42 U.S.C. §1988(b) provides, in relevant part, as follows:
(b) Attorney’s fees. In any action or proceeding to enforce a provision of [42 U.S.C. §1983] the court, in its discretion, may allow the prevailing party …a reasonable attorney’s fee as part of the costs….”
Now, let me give you an example of how this authority might be used in practice. Colorado recently enacted a statute which purports to exercise a state’s right under Section 525 of the Depository Institutions Deregulation and Monetary Control Act of 1980 (“DIDMCA”) to opt out of Section 521 of DIDMCA (the federal statute giving state-chartered, FDIC-insured banks parity with national banks insofar as usury laws are concerned) with respect to loans “made in” such state.
However, the Colorado opt-out statute flouts the language of DIDMCA Section 525 by purporting to opt-out of interest rate exportation with respect to all “consumer credit transactions” in Colorado. This clearly exceeds the permitted scope of the opt-out, which per Section 525 allows opt-out only with respect to loans “made in” Colorado. The constitutional flaw arises when Colorado’s opt-out is coupled with Colorado’s definition of when a consumer credit transactions is “made in” Colorado, under Colo. Rev. Stat. §5-1-201(1):
(1) Except as otherwise provided in this section, this code applies to consumer credit transactions made in this state and to modifications, including refinancing, consolidations, and deferrals, made in this state, of consumer credit transactions, wherever made. For purposes of this code, a consumer credit transaction is made in this state if:
(a) A written agreement evidencing the obligation or offer of the consumer is received by the creditor in this state; or
(b) A consumer who is a resident of this state enters into the transaction with a creditor who has solicited or advertised in this state by any means, including but not limited to mail, brochure, telephone, print, radio, television, internet, or any other electronic means.

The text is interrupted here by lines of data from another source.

-- pv_equiv track=rewrite | github.com/vhunany/comp110ideas | units-f24/unit02/todo_list.py | count_tasks
-- ===== SOURCE A (Python) =====
-- def count_tasks(todo_list):
--     done_count = 0
--     not_done_count = 0
--
--     # Iterate through dictionary keys directly
--     for task in todo_list:
--         if todo_list[task] == 'done':
--             done_count += 1
--         elif todo_list[task] == 'not done':
--             not_done_count += 1
--
--     return {'done': done_count, 'not done': not_done_count}
-- ===== SOURCE B (Python) =====
-- def _go(vals):
--     n = len(vals)
--     if n == 0:
--         return (0, 0)
--     if n == 1:
--         v = vals[0]
--         if v == 'done':
--             return (1, 0)
--         if v == 'not done':
--             return (0, 1)
--         return (0, 0)
--     m = n // 2
--     dl, nl = _go(vals[:m])
--     dr, nr = _go(vals[m:])
--     return (dl + dr, nl + nr)
--
--
-- def count_tasks(todo_list):
--     d, nd = _go(list(todo_list.values()))
--     return {'done': d, 'not done': nd}
-- ===== Notes on version B (the rewrite author's own statement) =====
-- stated objective: alternative
-- what changed: Replaces A's single linear scan with branching scalar accumulators by a divide-and-conquer recursion over the values: split the list in halves, count each half recursively, and combine the two (done, not done) pairs by addition.
import Mathlib
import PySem

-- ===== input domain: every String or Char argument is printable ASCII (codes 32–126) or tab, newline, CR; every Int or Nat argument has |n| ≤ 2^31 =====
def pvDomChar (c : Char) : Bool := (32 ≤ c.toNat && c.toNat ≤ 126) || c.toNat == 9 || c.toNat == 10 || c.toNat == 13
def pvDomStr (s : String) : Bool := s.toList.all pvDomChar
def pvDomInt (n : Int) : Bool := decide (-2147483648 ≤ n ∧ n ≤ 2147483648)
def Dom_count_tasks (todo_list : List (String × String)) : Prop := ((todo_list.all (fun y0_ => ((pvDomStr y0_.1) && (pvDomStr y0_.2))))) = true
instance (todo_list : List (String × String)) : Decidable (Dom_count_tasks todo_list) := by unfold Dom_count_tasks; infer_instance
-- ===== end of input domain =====

-- B replaces A's linear branching scan by a divide-and-conquer recursion over the values (alternative decomposition, same cost).


-- ===== PORT A =====
-- one loop step: look up the current key in the whole dict (first match) and bump the matching counter
def ctStep (full : List (String × String)) (acc : Int × Int) (kv : String × String) : Int × Int :=
  match (full.find? (fun p => p.1 == kv.1)).map Prod.snd with
  | some v => if v == "done" then (acc.1 + 1, acc.2)
              else if v == "not done" then (acc.1, acc.2 + 1)
              else acc
  | none => acc

def count_tasks (todo_list : List (String × String)) : List (String × Int) :=
  let r := todo_list.foldl (ctStep todo_list) (0, 0)
  [("done", r.1), ("not done", r.2)]

-- ===== PORT B =====
-- divide and conquer over the values: halves counted recursively, pairs combined by addition
def ctGo (vals : List String) : Int × Int :=
  if vals.length = 0 then (0, 0)
  else if vals.length = 1 then
    match vals with
    | v :: _ => if v == "done" then (1, 0) else if v == "not done" then (0, 1) else (0, 0)
    | [] => (0, 0)
  else
    let m := vals.length / 2
    let l := ctGo (vals.take m)
    let r := ctGo (vals.drop m)
    (l.1 + r.1, l.2 + r.2)
termination_by vals.length
decreasing_by
  · simp only [List.length_take]; omega
  · simp only [List.length_drop]; omega

def count_tasks_alt (todo_list : List (String × String)) : List (String × Int) :=
  let r := ctGo (todo_list.map Prod.snd)
  [("done", r.1), ("not done", r.2)]

-- ===== PRECONDITION & SPEC =====
-- Pre_ requires distinct keys: the argument is a Python dict, which can never hold duplicate
-- keys, so this excludes no input the Python A can receive.
def Pre_count_tasks (todo_list : List (String × String)) : Prop :=
  (todo_list.map Prod.fst).Nodup
instance (todo_list : List (String × String)) : Decidable (Pre_count_tasks todo_list) := by unfold Pre_count_tasks; infer_instance
def pvWitness_count_tasks : (List (String × String)) := [("a", "done"), ("b", "not done"), ("c", "maybe")]

def Spec_count_tasks (todo_list : List (String × String)) (out : List (String × Int)) : Prop := out = count_tasks_alt todo_list
instance (todo_list : List (String × String)) (out : List (String × Int)) : Decidable (Spec_count_tasks todo_list out) := by unfold Spec_count_tasks; infer_instance

-- ===== CLAIM (what is proved, stated in full; the proofs are below) =====
def Claim_equal_count_tasks : Prop := ∀ (todo_list : List (String × String)), Dom_count_tasks todo_list → Pre_count_tasks todo_list → Spec_count_tasks todo_list (count_tasks todo_list)

-- ===== LEMMAS AND PROOFS =====

-- with distinct keys, the first-match lookup of an element's own key returns that element
theorem find?_self_of_nodup (l : List (String × String)) (kv : String × String)
    (hn : (l.map Prod.fst).Nodup) (hm : kv ∈ l) :
    l.find? (fun p => p.1 == kv.1) = some kv := by
  induction l with
  | nil => cases hm
  | cons hd tl ih =>
    simp only [List.map_cons, List.nodup_cons] at hn
    rcases List.mem_cons.mp hm with h | h
    · subst h
      simp [List.find?]
    · have hne : hd.1 ≠ kv.1 := fun he => hn.1 (he ▸ List.mem_map_of_mem h)
      simp only [List.find?]
      rw [show (hd.1 == kv.1) = false from beq_eq_false_iff_ne.mpr hne]
      exact ih hn.2 h

-- the fold over a sublist whose elements all look themselves up counts the two values
theorem fold_counts (full : List (String × String)) (l : List (String × String))
    (h : ∀ kv ∈ l, full.find? (fun p => p.1 == kv.1) = some kv) (a b : Int) :
    l.foldl (ctStep full) (a, b) =
      (a + ((l.map Prod.snd).count "done" : Int),
       b + ((l.map Prod.snd).count "not done" : Int)) := by
  induction l generalizing a b with
  | nil => simp
  | cons hd tl ih =>
    have hhd := h hd (List.mem_cons_self ..)
    simp only [List.foldl_cons, ctStep, hhd, Option.map_some]
    have htl : ∀ kv ∈ tl, full.find? (fun p => p.1 == kv.1) = some kv :=
      fun kv hm => h kv (List.mem_cons_of_mem _ hm)
    by_cases h1 : hd.2 = "done"
    · simp only [h1, BEq.rfl, if_true]
      rw [ih htl]
      simp [h1]
      omega
    · by_cases h2 : hd.2 = "not done"
      · rw [show (hd.2 == "done") = false from beq_eq_false_iff_ne.mpr h1]
        simp only [h2, BEq.rfl, if_true]
        rw [ih htl]
        simp [h2, show ¬("not done" = "done") from by decide]
        omega
      · rw [show (hd.2 == "done") = false from beq_eq_false_iff_ne.mpr h1,
            show (hd.2 == "not done") = false from beq_eq_false_iff_ne.mpr h2]
        rw [ih htl]
        simp [h1, h2]

-- the divide-and-conquer recursion computes the two counts
theorem ctGo_eq (vals : List String) :
    ctGo vals = ((vals.count "done" : Int), (vals.count "not done" : Int)) := by
  induction vals using ctGo.induct with
  | case1 vals h0 => rw [ctGo.eq_def]; simp [List.length_eq_zero_iff.mp h0]
  | case2 v rest hbeq h0 h1 =>
    have : rest = [] := by simpa using h1
    subst this
    rw [ctGo.eq_def]; simp_all
  | case3 v rest hd hbeq h0 h1 =>
    have : rest = [] := by simpa using h1
    subst this
    rw [ctGo.eq_def]; simp_all
  | case4 v rest hd hnd h0 h1 =>
    have : rest = [] := by simpa using h1
    subst this
    rw [ctGo.eq_def]; simp_all
  | case5 h0 h1 => simp at h1
  | case6 vals h0 h1 m ih1 ih2 =>
    rw [ctGo.eq_def]
    have hm : m = vals.length / 2 := rfl
    rw [hm] at ih1 ih2
    simp only [if_neg h0, if_neg h1, ih1, ih2]
    have hsplit := List.take_append_drop (vals.length / 2) vals
    have c1 : (List.take (vals.length / 2) vals).count "done"
        + (List.drop (vals.length / 2) vals).count "done" = vals.count "done" := by
      conv_rhs => rw [← hsplit]
      rw [List.count_append]
    have c2 : (List.take (vals.length / 2) vals).count "not done"
        + (List.drop (vals.length / 2) vals).count "not done" = vals.count "not done" := by
      conv_rhs => rw [← hsplit]
      rw [List.count_append]
    simp only [Prod.mk.injEq]
    refine ⟨?_, ?_⟩ <;> omega

-- ===== VERDICT (by name: the statement is the Claim_ definition above) =====
theorem count_tasks_spec : Claim_equal_count_tasks := by
  intro todo_list _ hpre
  unfold Spec_count_tasks count_tasks count_tasks_alt
  have h := fold_counts todo_list todo_list
    (fun kv hm => find?_self_of_nodup todo_list kv hpre hm) 0 0
  rw [h, ctGo_eq]
  simp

But Section 525 of DIDMCA is a federal statute, and where a loan is “made” pursuant to this federal statute calls for a federal definition. Under federal law, for purposes of DIDMCA, a loan is “made in” Colorado only if the core activities the lender undertakes to make the loan occur in Colorado: accordingly, an opt-out would apply only to loans made by state-chartered banks that are physically located in Colorado. Colorado’s new statute is an egregious violation of the Supremacy Clause and the Commerce Clause if applied to state-chartered banks located outside Colorado who lend to Colorado residents through the internet, by mail, or by telephone.
Iowa’s DIDMCA opt-out has been in place since 1980, and several other states currently are considering opt-out bills that, coupled with existing or proposed territorial application language, likely have the same resulting constitutional infirmity as the Colorado statute.
Accordingly, if a party were able to assert a cause of action under 42 U.S.C. §1983 with respect to one of these state opt-out statutes and prevail on that claim, that party would have the right to ask the court to award its reasonable attorney’s fees.
This is not just a theoretical idea. Several years ago, we were counsel to a lender located in Illinois that was making loans to residents of Indiana who obtained loans from our client by driving from their homes in Indiana to our clients’ offices in Illinois. The Indiana Department of Financial Institutions took the position that the Indiana Uniform Consumer Credit Code (“IUCCC”) covered those loans. After our client received a cease-and-desist letter from the Indiana Department of Financial Institutions, we sought and obtained a declaratory judgement from the U.S. District Court for the Northern District of Illinois that the IUCCC extraterritorial application provision ran afoul of the Commerce Clause. This decision was affirmed on appeal to the U.S. Court of Appeals for the Seventh Circuit (in a unanimous opinion written by Richard Posner), after which certiorari was denied by the Supreme Court. As a result, we were able to recover from the defendants a large chunk of our client’s attorney’s fees.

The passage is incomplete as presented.